The philosophy of enjoying loneliness
Rin's most-quoted line in the whole franchise is “solo camping is about enjoying the loneliness too” (soro kyan wa samishisa mo tanoshimu mono), delivered in the flat, slightly embarrassed register she uses for every statement she considers important. The line is the series' philosophical summary. It is not a rejection of the nokuru. It is the observation that solitude is a positive skill, not a negative condition, and that most of what Rin values about camping is precisely the part of it that other people do not know how to share. Her relationship with Nadeshiko works because Nadeshiko does not try to abolish the loneliness. She just sends Rin a photograph of her own view from somewhere else, at the same time, and Rin sends one back.

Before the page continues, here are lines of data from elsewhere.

-- the body of A's `for i in range(times)` loop
def rotStepA (st : List (List Int)) : List (List Int) :=
  let edge1 := (PySem.List.pyGetD (PySem.List.pyGetD st 2 []) 3 0, PySem.List.pyGetD (PySem.List.pyGetD st 2 []) 1 0)
  let edge2 := (PySem.List.pyGetD (PySem.List.pyGetD st 1 []) 3 0, PySem.List.pyGetD (PySem.List.pyGetD st 1 []) 1 0)
  let edge3 := (PySem.List.pyGetD (PySem.List.pyGetD st 5 []) 0 0, PySem.List.pyGetD (PySem.List.pyGetD st 5 []) 2 0)
  let edge4 := (PySem.List.pyGetD (PySem.List.pyGetD st 3 []) 3 0, PySem.List.pyGetD (PySem.List.pyGetD st 3 []) 1 0)
  let st := pvSetCell st 3 3 edge3.1
  let st := pvSetCell st 3 1 edge3.2
  let st := pvSetCell st 5 0 edge2.1
  let st := pvSetCell st 5 2 edge2.2
  let st := pvSetCell st 1 3 edge1.1
  let st := pvSetCell st 1 1 edge1.2
  let st := pvSetCell st 2 3 edge4.1
  let st := pvSetCell st 2 1 edge4.2
  let square1 := PySem.List.pyGetD (PySem.List.pyGetD st 4 []) 2 0
  let st := pvSetCell st 4 2 (PySem.List.pyGetD (PySem.List.pyGetD st 4 []) 3 0)
  let st := pvSetCell st 4 3 (PySem.List.pyGetD (PySem.List.pyGetD st 4 []) 1 0)
  let st := pvSetCell st 4 1 (PySem.List.pyGetD (PySem.List.pyGetD st 4 []) 0 0)
  let st := pvSetCell st 4 0 square1
  st

def rotateBack (currState : List (List Int)) (times : Int) : List (List Int) :=
  let state := (PySem.List.pyRange 0 (currState.length : Int) 1).foldl
    (fun state i =>
      let s := (PySem.List.pyRange 0 ((PySem.List.pyGetD currState 0 []).length : Int) 1).foldl
        (fun s j => s ++ [PySem.List.pyGetD (PySem.List.pyGetD currState i []) j 0]) []
      state ++ [s]) []
  (PySem.List.pyRange 0 times 1).foldl (fun state _ => rotStepA state) state

-- ===== PORT B =====
-- _back_src: the source cell whose value lands in cell (i, j) after ONE backward rotation
def backSrc (i j : Int) : Int × Int :=
  if i = 3 ∧ j = 3 then (5, 0) else
  if i = 3 ∧ j = 1 then (5, 2) else
  if i = 5 ∧ j = 0 then (1, 3) else
  if i = 5 ∧ j = 2 then (1, 1) else
  if i = 1 ∧ j = 3 then (2, 3) else
  if i = 1 ∧ j = 1 then (2, 1) else
  if i = 2 ∧ j = 3 then (3, 3) else
  if i = 2 ∧ j = 1 then (3, 1) else
  if i = 4 ∧ j = 2 then (4, 3) else
  if i = 4 ∧ j = 3 then (4, 1) else
  if i = 4 ∧ j = 1 then (4, 0) else
  if i = 4 ∧ j = 0 then (4, 2) else (i, j)

-- the 12 cells a backward rotation touches
def pvTargets : List (Int × Int) := [(3,3),(3,1),(5,0),(5,2),(1,3),(1,1),(2,3),(2,1),(4,2),(4,3),(4,1),(4,0)]

-- state[ti][tj] = v  (exact for the non-negative in-range literal indices B uses)
def pvSetCellZ (st : List (List Int)) (i j : Int) (v : Int) : List (List Int) :=
  st.modify i.toNat (fun r => r.set j.toNat v)

def rotateBack_alt (currState : List (List Int)) (times : Int) : List (List Int) :=
  if currState = [] then [] else
  let n : Int := ((PySem.List.pyGetD currState 0 []).length : Int)
  let state := currState.map (fun row => PySem.List.slice row none (some n))
  let k : Int := if 0 < times then PySem.Int.mod times 4 else 0
  if k ≠ 0 then
    pvTargets.foldl (fun st t =>
      let s := (PySem.List.pyRange 0 k 1).foldl (fun c _ => backSrc c.1 c.2) t
      pvSetCellZ st t.1 t.2 (PySem.List.pyGetD (PySem.List.pyGetD currState s.1 []) s.2 0)) state
  else state

-- ===== PRECONDITION & SPEC =====
-- Pre_ is exactly where Python A returns (no IndexError): every row at least as long as row 0
-- (the copy loop reads the first len(currState[0]) entries of each row), and if at least one
-- rotation runs, at least 6 rows of length ≥ 4.
def Pre_rotateBack (currState : List (List Int)) (times : Int) : Prop :=
  (∀ r ∈ currState, (currState.headD []).length ≤ r.length) ∧
  (1 ≤ times → 6 ≤ currState.length ∧ 4 ≤ (currState.headD []).length)
instance (currState : List (List Int)) (times : Int) : Decidable (Pre_rotateBack currState times) := by unfold Pre_rotateBack; infer_instance

def pvWitness_rotateBack : List (List Int) × Int :=
  ([[0,1,2,3],[4,5,6,7],[8,9,10,11],[12,13,14,15],[16,17,18,19],[20,21,22,23]], 1)

def Spec_rotateBack (currState : List (List Int)) (times : Int) (out : List (List Int)) : Prop := out = rotateBack_alt currState times
instance (currState : List (List Int)) (times : Int) (out : List (List Int)) : Decidable (Spec_rotateBack currState times out) := by unfold Spec_rotateBack; infer_instance

-- ===== CLAIM (what is proved, stated in full; the proofs are below) =====
def Claim_equal_rotateBack : Prop := ∀ (currState : List (List Int)) (times : Int), Dom_rotateBack currState times → Pre_rotateBack currState times → Spec_rotateBack currState times (rotateBack currState times)

-- ===== LEMMAS AND PROOFS =====

-- proof-side mirror of the permutation over Nat indices
def srcN (i j : Nat) : Nat × Nat :=
  if i = 3 ∧ j = 3 then (5, 0) else
  if i = 3 ∧ j = 1 then (5, 2) else
  if i = 5 ∧ j = 0 then (1, 3) else
  if i = 5 ∧ j = 2 then (1, 1) else
  if i = 1 ∧ j = 3 then (2, 3) else
  if i = 1 ∧ j = 1 then (2, 1) else
  if i = 2 ∧ j = 3 then (3, 3) else
  if i = 2 ∧ j = 1 then (3, 1) else
  if i = 4 ∧ j = 2 then (4, 3) else
  if i = 4 ∧ j = 3 then (4, 1) else
  if i = 4 ∧ j = 1 then (4, 0) else
  if i = 4 ∧ j = 0 then (4, 2) else (i, j)
lemma ones_drop_get (l : List Nat) (i k : Nat) (hi : i ≤ l.length) :
    (ones l)[cnt l i + k]? = (nth1 (l.drop i) (k + 1)).map (i + ·) := by
  induction l generalizing i k with
  | nil =>
    have : i = 0 := by simpa using hi
    subst this
    simp [ones, cnt, nth1]
  | cons a l ih =>
    cases i with
    | zero =>
      rw [cnt, List.take_zero, List.countP_nil, List.drop_zero, ones_get0]
      simp
    | succ i =>
      have hi' : i ≤ l.length := by simpa using hi
      have hcnt : cnt (a :: l) (i + 1) = (if a = 1 then 1 else 0) + cnt l i := by
        simp only [cnt, List.take_succ_cons, List.countP_cons]
        split_ifs <;> simp_all <;> omega
      rw [hcnt, List.drop_succ_cons, ones_cons]
      split_ifs with h1
      · have : 1 + cnt l i + k = (cnt l i + k) + 1 := by omega
        rw [this]
        simp only [List.getElem?_cons_succ, List.getElem?_map, ih i k hi']
        cases nth1 (l.drop i) (k + 1) <;> simp <;> omega
      · simp only [Nat.zero_add, List.getElem?_map, ih i k hi']
        cases nth1 (l.drop i) (k + 1) <;> simp <;> omega

lemma cnt_succ (cls : List Nat) (i : Nat) (hi : i < cls.length) :
    cnt cls (i + 1) = cnt cls i + (if cls.getD i 0 == 1 then 1 else 0) := by
  unfold cnt
  rw [List.take_add_one, List.countP_append, List.getElem?_eq_getElem hi]
  simp [List.getElem?_eq_getElem hi]


lemma foldl_build {β : Type} (f : List β → Nat → List β) (g : Nat → β) (n : Nat)
    (hstep : ∀ m, m < n → f ((List.range (m + 1)).map g) m = (List.range (m + 1)).map g ++ [g (m + 1)]) :
    (List.range n).foldl f [g 0] = (List.range (n + 1)).map g := by
  have key : ∀ m, m ≤ n → (List.range m).foldl f [g 0] = (List.range (m + 1)).map g := by
    intro m
    induction m with
    | zero => intro _; simp
    | succ m ih =>
      intro hm
      rw [List.range_succ, List.foldl_append, ih (by omega), List.foldl_cons, List.foldl_nil,
        hstep m (by omega), List.range_succ (n := m + 1), List.map_append]
      simp
  exact key n le_rfl

lemma foldr_build {β : Type} (f : Nat → List β → List β) (g : Nat → β) (n : Nat)
    (hstep : ∀ m, m < n → f m ((List.range' (m + 1) (n - m)).map g) = g m :: (List.range' (m + 1) (n - m)).map g) :
    (List.range n).foldr f [g n] = (List.range' 0 (n + 1)).map g := by
  have key : ∀ m, m ≤ n → (List.range m).foldr f ((List.range' m (n + 1 - m)).map g) = (List.range' 0 (n + 1)).map g := by
    intro m
    induction m with
    | zero => intro _; simp
    | succ m ih =>
      intro hm
      rw [List.range_succ, List.foldr_append, List.foldr_cons, List.foldr_nil]
      have h1 : n + 1 - (m + 1) = n - m := by omega
      have h2 : f m ((List.range' (m + 1) (n - m)).map g) = (List.range' m (n + 1 - m)).map g := by
        rw [hstep m (by omega)]
        have h3 : n + 1 - m = (n - m) + 1 := by omega
        rw [h3, List.range'_succ, List.map_cons]
      rw [h1, h2]
      exact ih (by omega)
  have := key n le_rfl
  have h4 : n + 1 - n = 1 := by omega
  rw [h4] at this
  simpa using this

lemma nth1_cons_one_le (l : List Nat) (k : Nat) (hk : k ≤ 1) : nth1 (1 :: l) k = some 0 := by
  rw [nth1]; simp [hk]

lemma nth1_cons_one_gt (l : List Nat) (k : Nat) (hk : 1 < k) :
    nth1 (1 :: l) k = (nth1 l (k - 1)).map (· + 1) := by
  rw [nth1]; simp [Nat.not_le.mpr hk]

lemma nth1_cons_ne (a : Nat) (l : List Nat) (k : Nat) (ha : a ≠ 1) :
    nth1 (a :: l) k = (nth1 l k).map (· + 1) := by
  rw [nth1]; simp [ha]

lemma first2_cons_two (l : List Nat) : first2 (2 :: l) = some 0 := by
  rw [first2]; simp

lemma first2_cons_ne (a : Nat) (l : List Nat) (ha : a ≠ 2) :
    first2 (a :: l) = (first2 l).map (· + 1) := by
  rw [first2]; simp [ha]

lemma scanK_char (skip : Int) (hskip : 0 ≤ skip) :
    ∀ (l : List Nat) (ns : Int), 0 ≤ ns → ns ≤ skip →
    scanK skip l ns =
      match nth1 l (skip + 1 - ns).toNat, first2 l with
      | some q, some r => if q < r then some q else (scanK skip (l.drop (r + 1)) 0).map (· + (r + 1))
      | some q, none => some q
      | none, some r => (scanK skip (l.drop (r + 1)) 0).map (· + (r + 1))
      | none, none => none := by
  intro l
  induction l with
  | nil => intro ns _ _; simp [scanK, nth1, first2]
  | cons a l ih =>
    intro ns h0 hle
    rw [scanK]
    by_cases ha1 : a = 1
    · subst ha1
      by_cases htr : ns = skip
      · have hcl : clsStep 1 ns > skip := by simp [clsStep]; omega
        rw [if_pos hcl, nth1_cons_one_le l _ (by omega), first2_cons_ne 1 l (by omega)]
        rcases first2 l with _ | r <;> simp
      · have hlt : ns < skip := lt_of_le_of_ne hle htr
        have hcl : clsStep 1 ns = ns + 1 := by simp [clsStep]
        rw [hcl, if_neg (by omega), nth1_cons_one_gt l _ (by omega),
          first2_cons_ne 1 l (by omega)]
        have hsub : (skip + 1 - ns).toNat - 1 = (skip + 1 - (ns + 1)).toNat := by omega
        rw [hsub, ih (ns + 1) (by omega) (by omega)]
        rcases nth1 l (skip + 1 - (ns + 1)).toNat with _ | q <;>
          rcases first2 l with _ | r <;>
            simp only [Option.map_none, Option.map_some, List.drop_succ_cons]
        all_goals first
          | rfl
          | (cases scanK skip (l.drop (r + 1)) 0 <;> simp <;> omega)
          | (by_cases hqr : q < r
             · rw [if_pos hqr, if_pos (by omega : q + 1 < r + 1)]; simp
             · rw [if_neg hqr, if_neg (by omega : ¬ q + 1 < r + 1)]
               cases scanK skip (l.drop (r + 1)) 0 <;> simp <;> omega)
    · by_cases ha2 : a = 2
      · subst ha2
        have hcl : clsStep 2 ns = 0 := by simp [clsStep]
        rw [hcl, if_neg (by omega), nth1_cons_ne 2 l _ (by omega), first2_cons_two]
        rcases nth1 l (skip + 1 - ns).toNat with _ | q <;>
          simp only [Option.map_none, Option.map_some, List.drop_succ_cons, List.drop_zero]
        all_goals first
          | rfl
          | (rw [if_neg (by omega : ¬ q + 1 < 0)]; simp)
      · have hcl : clsStep a ns = ns := by simp [clsStep, ha1, ha2]
        rw [hcl, if_neg (by omega), nth1_cons_ne a l _ ha1, first2_cons_ne a l ha2,
          ih ns h0 hle]
        rcases nth1 l (skip + 1 - ns).toNat with _ | q <;>
          rcases first2 l with _ | r <;>
            simp only [Option.map_none, Option.map_some, List.drop_succ_cons]
        all_goals first
          | rfl
          | (cases scanK skip (l.drop (r + 1)) 0 <;> simp <;> omega)
          | (by_cases hqr : q < r
             · rw [if_pos hqr, if_pos (by omega : q + 1 < r + 1)]; simp
             · rw [if_neg hqr, if_neg (by omega : ¬ q + 1 < r + 1)]
               cases scanK skip (l.drop (r + 1)) 0 <;> simp <;> omega)

lemma first2_lt_length (l : List Nat) (o : Nat) (h : first2 l = some o) : o < l.length := by
  induction l generalizing o with
  | nil => simp [first2] at h
  | cons a l ih =>
    rw [first2] at h
    split_ifs at h
    · simp at h
      simp [List.length_cons]
      omega
    · rcases hf : first2 l with _ | o' <;> rw [hf] at h <;> simp at h
      have := ih o' hf
      simp [List.length_cons]
      omega

lemma nth1_lt_length (l : List Nat) (k q : Nat) (h : nth1 l k = some q) : q < l.length := by
  induction l generalizing k q with
  | nil => simp [nth1] at h
  | cons a l ih =>
    rw [nth1] at h
    split_ifs at h
    · simp at h
      simp [List.length_cons]
      omega
    · rcases hn : nth1 l (k - 1) with _ | q' <;> rw [hn] at h <;> simp at h
      have := ih _ _ hn
      simp [List.length_cons]
      omega
    · rcases hn : nth1 l k with _ | q' <;> rw [hn] at h <;> simp at h
      have := ih _ _ hn
      simp [List.length_cons]
      omega

lemma scEnd_rec (skip : Int) (hskip : 0 ≤ skip) (cls : List Nat) (m : Nat) (hm : m < cls.length) :
    scEnd skip cls m =
      (match (nth1 (cls.drop m) (skip.toNat + 1)).map (m + ·) with
       | some q' => if q' < nrS cls m then q'
                    else (if nrS cls m < cls.length then scEnd skip cls (nrS cls m + 1) else cls.length)
       | none => if nrS cls m < cls.length then scEnd skip cls (nrS cls m + 1) else cls.length) := by
  have hlen : (cls.drop m).length = cls.length - m := List.length_drop ..
  have hchar := scanK_char skip hskip (cls.drop m) 0 le_rfl hskip
  have htn : (skip + 1 - 0).toNat = skip.toNat + 1 := by omega
  rw [htn] at hchar
  have hdd : ∀ o : Nat, (cls.drop m).drop (o + 1) = cls.drop (m + o + 1) := by
    intro o; rw [List.drop_drop]; congr 1 <;> omega
  rcases hn : nth1 (cls.drop m) (skip.toNat + 1) with _ | q <;>
    rcases hf : first2 (cls.drop m) with _ | o <;>
      rw [hn, hf] at hchar <;>
        simp only [Option.map_none, Option.map_some] <;>
          unfold scEnd nrS <;> rw [hchar, hf] <;> simp only []
  · rw [if_neg (by omega)]
  · have ho := first2_lt_length _ _ hf
    rw [if_pos (by omega : m + o < cls.length), hdd]
    cases scanK skip (cls.drop (m + o + 1)) 0 <;> simp <;> omega
  · have hq := nth1_lt_length _ _ _ hn
    rw [if_pos (by omega : m + q < cls.length)]
  · have ho := first2_lt_length _ _ hf
    have hq := nth1_lt_length _ _ _ hn
    by_cases hqo : q < o
    · rw [if_pos hqo, if_pos (by omega : m + q < m + o)]
    · rw [if_neg hqo, if_neg (by omega : ¬ m + q < m + o), if_pos (by omega : m + o < cls.length), hdd]
      cases scanK skip (cls.drop (m + o + 1)) 0 <;> simp <;> omega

The adult timeline: town-magazine editor in Nagoya
The 2022 theatrical film Eiga Yuru Camp△ shows the adult Rin working at a Nagoya publishing house. She was initially assigned to the sales division and has since moved to the editorial department, where she works on a town-information magazine — the kind of slow, place-specific Japanese publication that still makes its money on long columns about small streets and small shrines. Her weekends are for long-distance touring on her Vino. The overlap between her work and her hobby is the defining feature of her adult self: she is paid to notice things about places, which is exactly what she taught herself to do through four years of solo camping. The arc does not require a speech to land. It is simply stated, and the reader understands.
The 2026 Yuru Camp△ Music Festival (Kasukabe, Saitama, 1 March 2026) and the 2025 Shizuoka × JR Tokai “Oshi-Tabi” campaign both use Rin's voice (Nao Tôyama) as the navigational presence — on the Tokaido Shinkansen and on the Suruga Bay Ferry. The message is that Rin's voice is now the sound a traveler hears when they are moving slowly from one place to another in central Japan, which is the role she had already claimed by Season 1.
Pilgrimage: walking where Rin walked
Takabocchi Highlands (Nagano)
The high plateau above Lake Suwa where Rin famously spends a night alone and sends Nadeshiko a photograph of the city lights reflected in the lake below. The real Takabocchi is reachable by road (closed in winter) and offers the same sweeping view of the Suwa basin the manga draws. It is one of the most frequently-cited pilgrimage destinations in the whole series.
Ose-zaki, Izu (Shizuoka)
The small, quiet cape on the west coast of the Izu Peninsula where Rin camps alone and walks the stone shore. The site is physically small, accessible by local bus from Numazu, and preserves the exact atmosphere of a solo-camper's off-season visit.
Nagisa-en Campground (Hamamatsu, Shizuoka)
The Hamamatsu campground on Lake Hamana where Rin stages her year-end camp. A real working campground accessible from Hamamatsu Station.
Why Rin still matters
Shima Rin is the rare slice-of-life character whose adult career is the literal vocational form of her teenage hobby. She spent four years learning how to look carefully at a place, and she is now paid to do it. Visiting Takabocchi, Ose-zaki, or the quiet back streets of Nagoya in 2026 is about walking the same patient roads where a Hamamatsu teenager figured out that slowing down is not a lesser mode of travel but the only mode worth defending.